Pedro Guedes, consultor externo do Banco Best, explica-nos porque vai estar de olho no rácio 10y/2y, que atualmente parece estar a passar por uma zona de teste.
O Esta semana vou estar de olho… é da autoria de Pedro Guedes, consultor externo do Banco Best.
O rácio 10y/2y, célebre por prever recessões quando entra em terreno inferior a um (ou seja, quando o numerador tem um valor inferior ao do denominador), é um dos indicadores preferidos dos analistas económicos que tentam ler o futuro algures - quando as bolas de cristal estão embaciadas e os astros não estão alinhados…
Comparando a yield das treasuries a dois anos com a de 10 anos, é senso comum que um indicador probabilístico de recessão nos EUA é o facto de os investidores aceitarem taxas mais baixas a longo prazo (10 anos) do que a curto-médio prazo (dois anos), ou, por outras palavras, verem mais risco (e exigirem o respetivo prémio) no futuro próximo do que no longínquo – isto entre diversas outras leituras, das mais simples às mais elaboradas tecnicamente.
Seja porque as expectativas de recessão são o que a pode provocar de facto, num processo circular ou em espiral, seja porque apenas antecipam de facto uma realidade alheia às mesmas, o que é certo é que se pode constatar, ao longo de décadas, uma alta correlação empírica entre as duas realidades (10y < 2y e uma queda do PIB nos EUA durante vários trimestres seguidos, não muito tempo depois).
Analisando a evolução gráfica deste diferencial nos últimos 40 anos, vemos que os mínimos relativos do mesmo ocorreram, de facto e em boa medida, antes dos memoráveis períodos recessivos verificados nessas décadas – desde os anos 80 até hoje.
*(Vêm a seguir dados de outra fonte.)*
-- pv_equiv track=rewrite | github.com/ro-oliveira95/interactive-reactive-led-board | python/virtualLed.py | map8x32to1x256
-- ===== SOURCE A (Python) =====
-- def map8x32to1x256(data):
--   output = []
--   for j in range(len(data[0])-1, -1, -1):
--     if j%2==0:
--       rg = range(len(data))
--     else:
--       rg = range(len(data)-1, -1, -1)
--
--     for i in rg:
--       output.append(data[i][j])
--
--   return output
-- ===== SOURCE B (Python) =====
-- def map8x32to1x256(data):
--     # Closed-form index mapping: output position k comes from column j = m-1 - k//n
--     # and row k%n (flipped in odd columns); one flat pass, no nested loops.
--     n = len(data)
--     m = len(data[0])
--     def src(k):
--         q, r = divmod(k, n)
--         j = m - 1 - q
--         i = r if j % 2 == 0 else n - 1 - r
--         return data[i][j]
--     return [src(k) for k in range(n * m)]
-- ===== Notes on version B (the rewrite author's own statement) =====
-- stated objective: alternative
-- what changed: B replaces A's nested serpentine scan (outer column loop, inner row loop with a parity-chosen direction) by a closed-form index map: one flat pass over output positions k in range(n*m), computing the source cell (i,j) from k by divmod arithmetic.
import Mathlib
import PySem

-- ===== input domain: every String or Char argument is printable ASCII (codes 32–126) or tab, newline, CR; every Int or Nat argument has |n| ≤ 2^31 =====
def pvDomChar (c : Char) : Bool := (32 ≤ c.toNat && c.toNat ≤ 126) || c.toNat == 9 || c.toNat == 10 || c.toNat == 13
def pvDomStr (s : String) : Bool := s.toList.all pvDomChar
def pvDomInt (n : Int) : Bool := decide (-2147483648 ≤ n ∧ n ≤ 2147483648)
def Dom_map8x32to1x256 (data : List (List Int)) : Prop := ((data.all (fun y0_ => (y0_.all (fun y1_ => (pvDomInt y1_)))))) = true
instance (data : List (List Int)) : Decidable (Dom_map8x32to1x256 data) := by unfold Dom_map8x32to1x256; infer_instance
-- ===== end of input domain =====

-- B computes each output position directly by a closed-form index map (divmod arithmetic)
-- in one flat pass, instead of A's nested serpentine column/row loops (alternative).

-- ===== PORT A =====
def map8x32to1x256 (data : List (List Int)) : List Int :=
  (PySem.List.pyRange (((PySem.List.pyGetD data 0 []).length : Int) - 1) (-1) (-1)).foldl
    (fun output j =>
      let rg := if PySem.Int.mod j 2 = 0
        then PySem.List.pyRange 0 (data.length : Int) 1
        else PySem.List.pyRange ((data.length : Int) - 1) (-1) (-1)
      rg.foldl (fun output i =>
        output ++ [PySem.List.pyGetD (PySem.List.pyGetD data i []) j 0]) output)
    []

-- ===== PORT B =====
def map8x32to1x256_alt (data : List (List Int)) : List Int :=
  let n : Int := (data.length : Int)
  let m : Int := ((PySem.List.pyGetD data 0 []).length : Int)
  (PySem.List.pyRange 0 (n * m) 1).map (fun k =>
    let q := PySem.Int.floordiv k n
    let r := PySem.Int.mod k n
    let j := m - 1 - q
    let i := if PySem.Int.mod j 2 = 0 then r else n - 1 - r
    PySem.List.pyGetD (PySem.List.pyGetD data i []) j 0)

-- ===== PRECONDITION & SPEC =====
-- Pre_ excludes exactly the inputs where Python A raises IndexError: empty data (data[0])
-- and matrices with a row shorter than row 0 (data[i][j]).
def Pre_map8x32to1x256 (data : List (List Int)) : Prop :=
  data ≠ [] ∧ ∀ r ∈ data, (data.headD []).length ≤ r.length
instance (data : List (List Int)) : Decidable (Pre_map8x32to1x256 data) := by
  unfold Pre_map8x32to1x256; infer_instance
def pvWitness_map8x32to1x256 : List (List Int) := [[1, 2], [3, 4], [5, 6]]

def Spec_map8x32to1x256 (data : List (List Int)) (out : List Int) : Prop := out = map8x32to1x256_alt data
instance (data : List (List Int)) (out : List Int) : Decidable (Spec_map8x32to1x256 data out) := by unfold Spec_map8x32to1x256; infer_instance

-- ===== CLAIM (what is proved, stated in full; the proofs are below) =====
def Claim_equal_map8x32to1x256 : Prop := ∀ (data : List (List Int)), Dom_map8x32to1x256 data → Pre_map8x32to1x256 data → Spec_map8x32to1x256 data (map8x32to1x256 data)

-- ===== LEMMAS AND PROOFS =====

-- proof-only helpers: one serpentine column block, and B's index map as a named function
def pvCol (data : List (List Int)) (j : Int) : List Int :=
  data.map (fun row => PySem.List.pyGetD row j 0)

def pvBlock (data : List (List Int)) (j : Int) : List Int :=
  if PySem.Int.mod j 2 = 0 then pvCol data j else (pvCol data j).reverse

def pvSrc (data : List (List Int)) (k : Int) : Int :=
  let n : Int := (data.length : Int)
  let m : Int := ((PySem.List.pyGetD data 0 []).length : Int)
  let q := PySem.Int.floordiv k n
  let r := PySem.Int.mod k n
  let j := m - 1 - q
  let i := if PySem.Int.mod j 2 = 0 then r else n - 1 - r
  PySem.List.pyGetD (PySem.List.pyGetD data i []) j 0

theorem pv_alt_eq_map (data : List (List Int)) :
    map8x32to1x256_alt data =
      (PySem.List.pyRange 0 ((data.length : Int) * ((PySem.List.pyGetD data 0 []).length : Int)) 1).map
        (pvSrc data) := rfl

-- A equals the flatMap of serpentine column blocks, j descending
theorem pv_A_eq_flatMap (data : List (List Int)) :
    map8x32to1x256 data =
      (PySem.List.pyRange (((PySem.List.pyGetD data 0 []).length : Int) - 1) (-1) (-1)).flatMap
        (pvBlock data) := by
  unfold map8x32to1x256
  trans ((PySem.List.pyRange (((PySem.List.pyGetD data 0 []).length : Int) - 1) (-1) (-1)).foldl
      (fun acc j => acc ++ pvBlock data j) [])
  · apply PySem.List.foldl_congr_mem
    intro acc j _
    by_cases hmod : PySem.Int.mod j 2 = 0
    · simp only [hmod, if_true]
      rw [PySem.List.foldl_pyRange_zero_pyGetD' data []
          (fun o r => o ++ [PySem.List.pyGetD r j 0]) acc]
      rw [PySem.List.foldl_append_singleton_eq_map]
      simp only [pvBlock, pvCol, hmod, if_true]
    · simp only [hmod, if_false]
      have hrev : PySem.List.pyRange ((data.length : Int) - 1) (-1) (-1) =
          (PySem.List.pyRange 0 (data.length : Int) 1).reverse := by
        rw [PySem.List.pyRange_neg_one_eq_reverse]; norm_num
      rw [hrev]
      rw [PySem.List.foldl_append_singleton_eq_map
          (fun i => PySem.List.pyGetD (PySem.List.pyGetD data i []) j 0) _ acc]
      rw [List.map_reverse]
      simp only [pvBlock, hmod, if_false, pvCol]
      congr 1
      rw [show (fun i => PySem.List.pyGetD (PySem.List.pyGetD data i []) j 0) =
          (fun r => PySem.List.pyGetD r j 0) ∘ (fun i => PySem.List.pyGetD data i []) from rfl,
        ← List.map_map]
      rw [PySem.List.map_pyGetD_pyRange_zero' data []]
  · rw [PySem.List.foldl_append_eq_flatMap]
    simp

-- map over a shifted unit range
theorem pv_map_pyRange_shift (a : Int) (N : Nat) (f : Int → Int) :
    (PySem.List.pyRange a (a + (N : Int)) 1).map f =
      (PySem.List.pyRange 0 (N : Int) 1).map (fun t => f (a + t)) := by
  rw [PySem.List.pyRange_one, PySem.List.pyRange_one]
  simp [List.map_map, Function.comp]

-- evaluate B's index map on position c*n + r (row r of chunk c)
theorem pv_src_eval (data : List (List Int)) (hne : data ≠ []) (c : Nat) (r : Int)
    (hr0 : 0 ≤ r) (hr1 : r < (data.length : Int)) :
    pvSrc data ((c : Int) * (data.length : Int) + r) =
      (if PySem.Int.mod (((PySem.List.pyGetD data 0 []).length : Int) - 1 - c) 2 = 0
       then PySem.List.pyGetD (PySem.List.pyGetD data r [])
              (((PySem.List.pyGetD data 0 []).length : Int) - 1 - c) 0
       else PySem.List.pyGetD (PySem.List.pyGetD data ((data.length : Int) - 1 - r) [])
              (((PySem.List.pyGetD data 0 []).length : Int) - 1 - c) 0) := by
  have hn : (0 : Int) < (data.length : Int) := by
    simpa using List.length_pos_iff.mpr hne
  have hq : PySem.Int.floordiv ((c : Int) * (data.length : Int) + r) (data.length : Int) = c := by
    rw [PySem.Int.floordiv_eq_iff_of_pos hn]
    constructor
    · linarith
    · nlinarith
  have hr : PySem.Int.mod ((c : Int) * (data.length : Int) + r) (data.length : Int) = r := by
    have h := PySem.Int.floordiv_mul_add_mod ((c : Int) * (data.length : Int) + r)
      (data.length : Int)
    rw [hq] at h
    linarith
  simp only [pvSrc, hq, hr]
  split_ifs <;> rfl

-- one chunk of B is one serpentine block
theorem pv_chunk (data : List (List Int)) (hne : data ≠ []) (c : Nat) :
    (PySem.List.pyRange ((c : Int) * (data.length : Int))
        (((c : Int) + 1) * (data.length : Int)) 1).map (pvSrc data) =
      pvBlock data (((PySem.List.pyGetD data 0 []).length : Int) - 1 - c) := by
  rw [show ((c : Int) + 1) * (data.length : Int) =
      (c : Int) * (data.length : Int) + (data.length : Int) by ring]
  rw [pv_map_pyRange_shift]
  have hcong : (PySem.List.pyRange 0 ((data.length : Int)) 1).map
      (fun t => pvSrc data ((c : Int) * (data.length : Int) + t)) =
      (PySem.List.pyRange 0 ((data.length : Int)) 1).map (fun t =>
        if PySem.Int.mod (((PySem.List.pyGetD data 0 []).length : Int) - 1 - c) 2 = 0
        then PySem.List.pyGetD (PySem.List.pyGetD data t [])
          (((PySem.List.pyGetD data 0 []).length : Int) - 1 - c) 0
        else PySem.List.pyGetD (PySem.List.pyGetD data ((data.length : Int) - 1 - t) [])
          (((PySem.List.pyGetD data 0 []).length : Int) - 1 - c) 0) :=
    List.map_congr_left (fun t ht => by
      rw [PySem.List.mem_pyRange_one] at ht
      exact pv_src_eval data hne c t ht.1 ht.2)
  rw [hcong]
  unfold pvBlock
  by_cases hp : PySem.Int.mod (((PySem.List.pyGetD data 0 []).length : Int) - 1 - c) 2 = 0
  · simp only [hp, if_true]
    rw [show (fun t => PySem.List.pyGetD (PySem.List.pyGetD data t [])
        (((PySem.List.pyGetD data 0 []).length : Int) - 1 - c) 0) =
        (fun row => PySem.List.pyGetD row
          (((PySem.List.pyGetD data 0 []).length : Int) - 1 - c) 0) ∘
        (fun t => PySem.List.pyGetD data t []) from rfl, ← List.map_map]
    rw [PySem.List.map_pyGetD_pyRange_zero' data []]
    rfl
  · simp only [hp, if_false]
    have hcong2 : (PySem.List.pyRange 0 ((data.length : Int)) 1).map (fun t =>
        PySem.List.pyGetD (PySem.List.pyGetD data ((data.length : Int) - 1 - t) [])
          (((PySem.List.pyGetD data 0 []).length : Int) - 1 - c) 0) =
        (PySem.List.pyRange 0 ((data.length : Int)) 1).map (fun t =>
        PySem.List.pyGetD (PySem.List.pyGetD data.reverse t [])
          (((PySem.List.pyGetD data 0 []).length : Int) - 1 - c) 0) :=
      List.map_congr_left (fun t ht => by
        rw [PySem.List.mem_pyRange_one] at ht
        obtain ⟨ht0, ht1⟩ := ht
        congr 1
        rw [PySem.List.pyGetD_eq_getElem _ _ (by omega) (by omega),
          PySem.List.pyGetD_eq_getElem _ _ ht0 (by simpa using ht1)]
        rw [List.getElem_reverse]
        congr 1
        omega)
    rw [hcong2]
    rw [show (fun t => PySem.List.pyGetD (PySem.List.pyGetD data.reverse t [])
        (((PySem.List.pyGetD data 0 []).length : Int) - 1 - c) 0) =
        (fun row => PySem.List.pyGetD row
          (((PySem.List.pyGetD data 0 []).length : Int) - 1 - c) 0) ∘
        (fun t => PySem.List.pyGetD data.reverse t []) from rfl, ← List.map_map]
    rw [show ((data.length : Int)) = ((data.reverse.length : Int)) by simp]
    rw [PySem.List.map_pyGetD_pyRange_zero' data.reverse []]
    rw [List.map_reverse]
    rfl

-- the induction: chunks from column c up equal the descending flatMap from j = m-1-c
theorem pv_main (data : List (List Int)) (hne : data ≠ []) :
    ∀ (t c : Nat), c + t = (PySem.List.pyGetD data 0 []).length →
    (PySem.List.pyRange ((c : Int) * (data.length : Int))
        (((PySem.List.pyGetD data 0 []).length : Int) * (data.length : Int)) 1).map (pvSrc data) =
      (PySem.List.pyRange (((PySem.List.pyGetD data 0 []).length : Int) - 1 - c) (-1) (-1)).flatMap
        (pvBlock data) := by
  have hn : (0 : Int) < (data.length : Int) := by
    simpa using List.length_pos_iff.mpr hne
  intro t
  induction t with
  | zero =>
    intro c hc
    have hc0 : c = (PySem.List.pyGetD data 0 []).length := by omega
    subst hc0
    rw [PySem.List.pyRange_one_eq_nil le_rfl]
    rw [PySem.List.pyRange_neg_one_eq_nil (by omega)]
    rfl
  | succ t ih =>
    intro c hc
    have hcm : c < (PySem.List.pyGetD data 0 []).length := by omega
    rw [PySem.List.pyRange_one_append ((c : Int) * (data.length : Int))
        (((c : Int) + 1) * (data.length : Int))
        (((PySem.List.pyGetD data 0 []).length : Int) * (data.length : Int))
        (by nlinarith) (by nlinarith [show ((c : Int) + 1) ≤ ((PySem.List.pyGetD data 0 []).length : Int) by exact_mod_cast hcm])]
    rw [List.map_append, pv_chunk data hne c]
    rw [show ((c : Int) + 1) * (data.length : Int) = (((c + 1 : Nat) : Int)) * (data.length : Int)
      by push_cast; ring]
    rw [ih (c + 1) (by omega)]
    rw [PySem.List.pyRange_neg_one_cons
      (show (-1 : Int) < ((PySem.List.pyGetD data 0 []).length : Int) - 1 - c by omega)]
    rw [List.flatMap_cons]
    congr 2
    push_cast
    ring_nf

-- ===== VERDICT (by name: the statement is the Claim_ definition above) =====
theorem map8x32to1x256_spec : Claim_equal_map8x32to1x256 := by
  intro data _ hpre
  obtain ⟨hne, _⟩ := hpre
  unfold Spec_map8x32to1x256
  rw [pv_alt_eq_map, pv_A_eq_flatMap]
  have h := pv_main data hne (PySem.List.pyGetD data 0 []).length 0 (by omega)
  simpa [mul_comm] using h.symm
Por outro lado, esses mínimos foram invariavelmente seguidos de fortes e rápidas inversões em alta, iniciadas até mesmo antes de a economia americana entrar formalmente em recessão.
Curiosamente, verifica-se que os valores mais baixos deste diferencial nos últimos 40 anos (próximo de -1,10) ocorreram exatamente este ano - o primeiro deles há exatamente 4 meses, e o segundo na semana passada.
Logo após este 2º mínimo de curtíssimo prazo, o diferencial disparou 20 bps em 3 dias, recuperando toda a perda das 3 semanas anteriores (em março disparara mais de 50 bps), parecendo querer formar um double bottom - figura associada a momentos de inversão de tendência em alta, para os analistas gráficos.
Ou seja, parece estarmos numa zona de teste, na qual tanto se pode continuar a acentuar a queda do diferencial para os baixíssimos valores do final dos anos 70 (inferiores a -2,00) - os mais veteranos ainda se lembrarão do que foi o início dos anos 80 na economia mundial… -, o que poderá avolumar os receios e aumentar a probabilidade de uma acentuada recessão nos EUA em 2024, como poderemos estar num crítico ponto de inflexão do rácio, com a respetiva recuperação da yield a 10 anos contra a de dois anos, o que reforçará a convicção otimista do grupo do copo meio-cheio, que se diverte a dizer que os pessimistas já previram oito das últimas cinco recessões, sem aprenderem com a experiência…
Seja qual for a forma que cada um de nós tem de ver o copo, creio que este é um interessante e mais do que simbólico rácio, que vale bem a pena acompanhar nos próximos dias e semanas, pois o momento atual, creio, é histórico e, em certa medida, sugere um certo déjà-vu.